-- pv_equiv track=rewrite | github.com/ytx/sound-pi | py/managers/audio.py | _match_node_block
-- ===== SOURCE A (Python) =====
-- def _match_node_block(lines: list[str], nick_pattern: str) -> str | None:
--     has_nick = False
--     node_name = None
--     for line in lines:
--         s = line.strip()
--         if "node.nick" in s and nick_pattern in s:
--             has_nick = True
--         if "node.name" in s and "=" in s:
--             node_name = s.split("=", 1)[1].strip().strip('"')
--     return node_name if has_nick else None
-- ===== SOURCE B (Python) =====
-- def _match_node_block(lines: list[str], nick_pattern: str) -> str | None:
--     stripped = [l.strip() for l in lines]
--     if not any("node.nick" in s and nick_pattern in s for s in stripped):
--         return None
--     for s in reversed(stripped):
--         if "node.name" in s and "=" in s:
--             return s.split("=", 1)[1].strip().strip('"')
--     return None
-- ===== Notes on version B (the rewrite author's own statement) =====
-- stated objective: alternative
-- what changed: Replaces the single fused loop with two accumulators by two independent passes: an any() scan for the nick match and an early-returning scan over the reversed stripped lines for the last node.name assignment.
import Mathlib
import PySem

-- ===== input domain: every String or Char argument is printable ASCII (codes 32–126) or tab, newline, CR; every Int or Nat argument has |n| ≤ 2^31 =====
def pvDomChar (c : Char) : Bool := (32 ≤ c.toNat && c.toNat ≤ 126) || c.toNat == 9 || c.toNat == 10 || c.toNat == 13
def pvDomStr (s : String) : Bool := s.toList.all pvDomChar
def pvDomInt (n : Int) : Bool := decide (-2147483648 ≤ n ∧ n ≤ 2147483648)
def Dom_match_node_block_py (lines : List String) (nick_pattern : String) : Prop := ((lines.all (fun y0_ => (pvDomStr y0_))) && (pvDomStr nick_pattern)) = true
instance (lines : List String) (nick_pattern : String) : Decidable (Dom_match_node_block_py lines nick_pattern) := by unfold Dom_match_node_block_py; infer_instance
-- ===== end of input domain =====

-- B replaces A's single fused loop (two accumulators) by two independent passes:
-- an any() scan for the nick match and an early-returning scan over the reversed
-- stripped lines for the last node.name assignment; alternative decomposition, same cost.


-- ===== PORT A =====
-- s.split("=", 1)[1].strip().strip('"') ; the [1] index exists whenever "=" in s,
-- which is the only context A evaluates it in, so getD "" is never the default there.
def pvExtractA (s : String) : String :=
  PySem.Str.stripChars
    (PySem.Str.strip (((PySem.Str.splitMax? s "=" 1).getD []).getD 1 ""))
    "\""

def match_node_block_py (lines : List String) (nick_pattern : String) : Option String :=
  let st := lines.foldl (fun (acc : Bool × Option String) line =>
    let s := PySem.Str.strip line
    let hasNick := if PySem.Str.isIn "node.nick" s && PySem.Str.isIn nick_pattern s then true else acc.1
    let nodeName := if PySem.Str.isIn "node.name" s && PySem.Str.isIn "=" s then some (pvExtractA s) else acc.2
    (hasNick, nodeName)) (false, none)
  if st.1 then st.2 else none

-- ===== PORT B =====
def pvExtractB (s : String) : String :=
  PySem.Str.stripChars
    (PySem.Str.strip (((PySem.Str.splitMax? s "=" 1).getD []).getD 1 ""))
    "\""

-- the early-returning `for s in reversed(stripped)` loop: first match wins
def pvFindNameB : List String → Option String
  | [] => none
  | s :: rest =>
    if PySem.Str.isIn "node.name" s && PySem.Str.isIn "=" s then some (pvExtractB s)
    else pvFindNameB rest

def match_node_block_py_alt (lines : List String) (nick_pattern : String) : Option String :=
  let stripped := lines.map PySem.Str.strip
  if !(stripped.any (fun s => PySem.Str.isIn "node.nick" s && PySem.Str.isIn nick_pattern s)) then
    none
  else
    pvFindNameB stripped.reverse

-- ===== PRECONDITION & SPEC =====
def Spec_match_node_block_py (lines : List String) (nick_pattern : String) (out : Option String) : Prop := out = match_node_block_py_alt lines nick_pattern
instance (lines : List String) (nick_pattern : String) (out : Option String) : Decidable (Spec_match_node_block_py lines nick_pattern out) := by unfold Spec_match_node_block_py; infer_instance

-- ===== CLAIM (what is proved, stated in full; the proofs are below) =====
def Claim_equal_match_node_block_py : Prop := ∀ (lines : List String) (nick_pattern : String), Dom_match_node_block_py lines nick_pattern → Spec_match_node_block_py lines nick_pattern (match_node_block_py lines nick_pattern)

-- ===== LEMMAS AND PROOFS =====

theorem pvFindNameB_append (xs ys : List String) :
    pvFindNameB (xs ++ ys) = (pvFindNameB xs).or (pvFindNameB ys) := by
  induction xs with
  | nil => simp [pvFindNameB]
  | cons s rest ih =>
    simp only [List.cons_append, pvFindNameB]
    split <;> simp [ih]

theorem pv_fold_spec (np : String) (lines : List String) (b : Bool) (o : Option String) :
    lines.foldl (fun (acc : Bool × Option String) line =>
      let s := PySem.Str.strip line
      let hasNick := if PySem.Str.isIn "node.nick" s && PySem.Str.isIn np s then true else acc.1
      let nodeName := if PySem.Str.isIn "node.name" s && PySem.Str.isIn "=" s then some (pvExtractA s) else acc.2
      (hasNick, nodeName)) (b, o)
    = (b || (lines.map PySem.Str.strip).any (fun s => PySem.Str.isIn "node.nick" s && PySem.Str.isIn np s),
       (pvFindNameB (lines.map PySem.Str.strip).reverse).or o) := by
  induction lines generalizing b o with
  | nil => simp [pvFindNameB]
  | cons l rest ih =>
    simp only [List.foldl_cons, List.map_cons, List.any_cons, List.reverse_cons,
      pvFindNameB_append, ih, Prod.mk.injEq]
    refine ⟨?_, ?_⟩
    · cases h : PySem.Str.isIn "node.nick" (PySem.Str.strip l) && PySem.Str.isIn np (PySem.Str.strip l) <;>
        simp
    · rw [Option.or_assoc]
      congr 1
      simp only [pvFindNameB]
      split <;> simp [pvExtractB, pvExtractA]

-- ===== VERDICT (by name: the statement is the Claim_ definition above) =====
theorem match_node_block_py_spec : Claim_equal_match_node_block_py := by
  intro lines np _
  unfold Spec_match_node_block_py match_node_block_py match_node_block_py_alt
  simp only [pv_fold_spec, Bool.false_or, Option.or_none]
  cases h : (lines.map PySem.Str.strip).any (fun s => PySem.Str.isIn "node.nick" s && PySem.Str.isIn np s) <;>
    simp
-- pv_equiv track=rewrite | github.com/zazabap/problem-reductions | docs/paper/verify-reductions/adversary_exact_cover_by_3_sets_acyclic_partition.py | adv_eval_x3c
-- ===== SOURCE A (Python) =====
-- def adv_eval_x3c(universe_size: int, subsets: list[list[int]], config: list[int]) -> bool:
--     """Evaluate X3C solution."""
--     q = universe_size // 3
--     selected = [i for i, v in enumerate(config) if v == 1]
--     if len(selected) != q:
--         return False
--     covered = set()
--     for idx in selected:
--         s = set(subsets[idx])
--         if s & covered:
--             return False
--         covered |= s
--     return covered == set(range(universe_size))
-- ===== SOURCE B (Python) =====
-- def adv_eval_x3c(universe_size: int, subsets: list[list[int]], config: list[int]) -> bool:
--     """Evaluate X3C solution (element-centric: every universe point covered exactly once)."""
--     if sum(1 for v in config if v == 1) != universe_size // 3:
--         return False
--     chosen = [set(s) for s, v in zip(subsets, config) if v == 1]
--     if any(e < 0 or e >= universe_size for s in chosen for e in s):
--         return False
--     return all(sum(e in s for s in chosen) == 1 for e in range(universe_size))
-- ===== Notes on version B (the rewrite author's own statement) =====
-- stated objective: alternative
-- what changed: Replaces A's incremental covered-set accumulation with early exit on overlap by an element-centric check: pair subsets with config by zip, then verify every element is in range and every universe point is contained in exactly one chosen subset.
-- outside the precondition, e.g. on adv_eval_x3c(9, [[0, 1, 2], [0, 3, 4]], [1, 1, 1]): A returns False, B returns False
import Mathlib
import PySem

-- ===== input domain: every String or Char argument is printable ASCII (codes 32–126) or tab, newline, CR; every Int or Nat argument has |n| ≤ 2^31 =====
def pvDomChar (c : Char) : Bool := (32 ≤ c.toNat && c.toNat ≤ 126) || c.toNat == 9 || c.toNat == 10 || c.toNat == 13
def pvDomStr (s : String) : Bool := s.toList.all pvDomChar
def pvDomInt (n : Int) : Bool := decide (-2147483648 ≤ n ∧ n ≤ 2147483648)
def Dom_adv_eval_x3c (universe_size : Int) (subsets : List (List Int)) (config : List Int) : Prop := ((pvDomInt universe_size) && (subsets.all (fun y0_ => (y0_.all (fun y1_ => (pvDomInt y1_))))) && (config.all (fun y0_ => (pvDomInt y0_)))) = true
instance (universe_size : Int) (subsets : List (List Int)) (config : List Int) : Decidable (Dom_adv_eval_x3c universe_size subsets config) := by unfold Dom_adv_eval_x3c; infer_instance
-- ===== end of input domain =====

- _DESCRIPTION OF THE TASK_
In the records above, find the line with "def pvExtractA (s"; write out exactly that line and each one after it, stopping after the line with "-- ===== CLAIM".

- _EXERCISE ANSWER_
def pvExtractA (s : String) : String :=
  PySem.Str.stripChars
    (PySem.Str.strip (((PySem.Str.splitMax? s "=" 1).getD []).getD 1 ""))
    "\""

def match_node_block_py (lines : List String) (nick_pattern : String) : Option String :=
  let st := lines.foldl (fun (acc : Bool × Option String) line =>
    let s := PySem.Str.strip line
    let hasNick := if PySem.Str.isIn "node.nick" s && PySem.Str.isIn nick_pattern s then true else acc.1
    let nodeName := if PySem.Str.isIn "node.name" s && PySem.Str.isIn "=" s then some (pvExtractA s) else acc.2
    (hasNick, nodeName)) (false, none)
  if st.1 then st.2 else none

-- ===== PORT B =====
def pvExtractB (s : String) : String :=
  PySem.Str.stripChars
    (PySem.Str.strip (((PySem.Str.splitMax? s "=" 1).getD []).getD 1 ""))
    "\""

-- the early-returning `for s in reversed(stripped)` loop: first match wins
def pvFindNameB : List String → Option String
  | [] => none
  | s :: rest =>
    if PySem.Str.isIn "node.name" s && PySem.Str.isIn "=" s then some (pvExtractB s)
    else pvFindNameB rest

def match_node_block_py_alt (lines : List String) (nick_pattern : String) : Option String :=
  let stripped := lines.map PySem.Str.strip
  if !(stripped.any (fun s => PySem.Str.isIn "node.nick" s && PySem.Str.isIn nick_pattern s)) then
    none
  else
    pvFindNameB stripped.reverse

-- ===== PRECONDITION & SPEC =====
def Spec_match_node_block_py (lines : List String) (nick_pattern : String) (out : Option String) : Prop := out = match_node_block_py_alt lines nick_pattern
instance (lines : List String) (nick_pattern : String) (out : Option String) : Decidable (Spec_match_node_block_py lines nick_pattern out) := by unfold Spec_match_node_block_py; infer_instance

-- ===== CLAIM (what is proved, stated in full; the proofs are below) =====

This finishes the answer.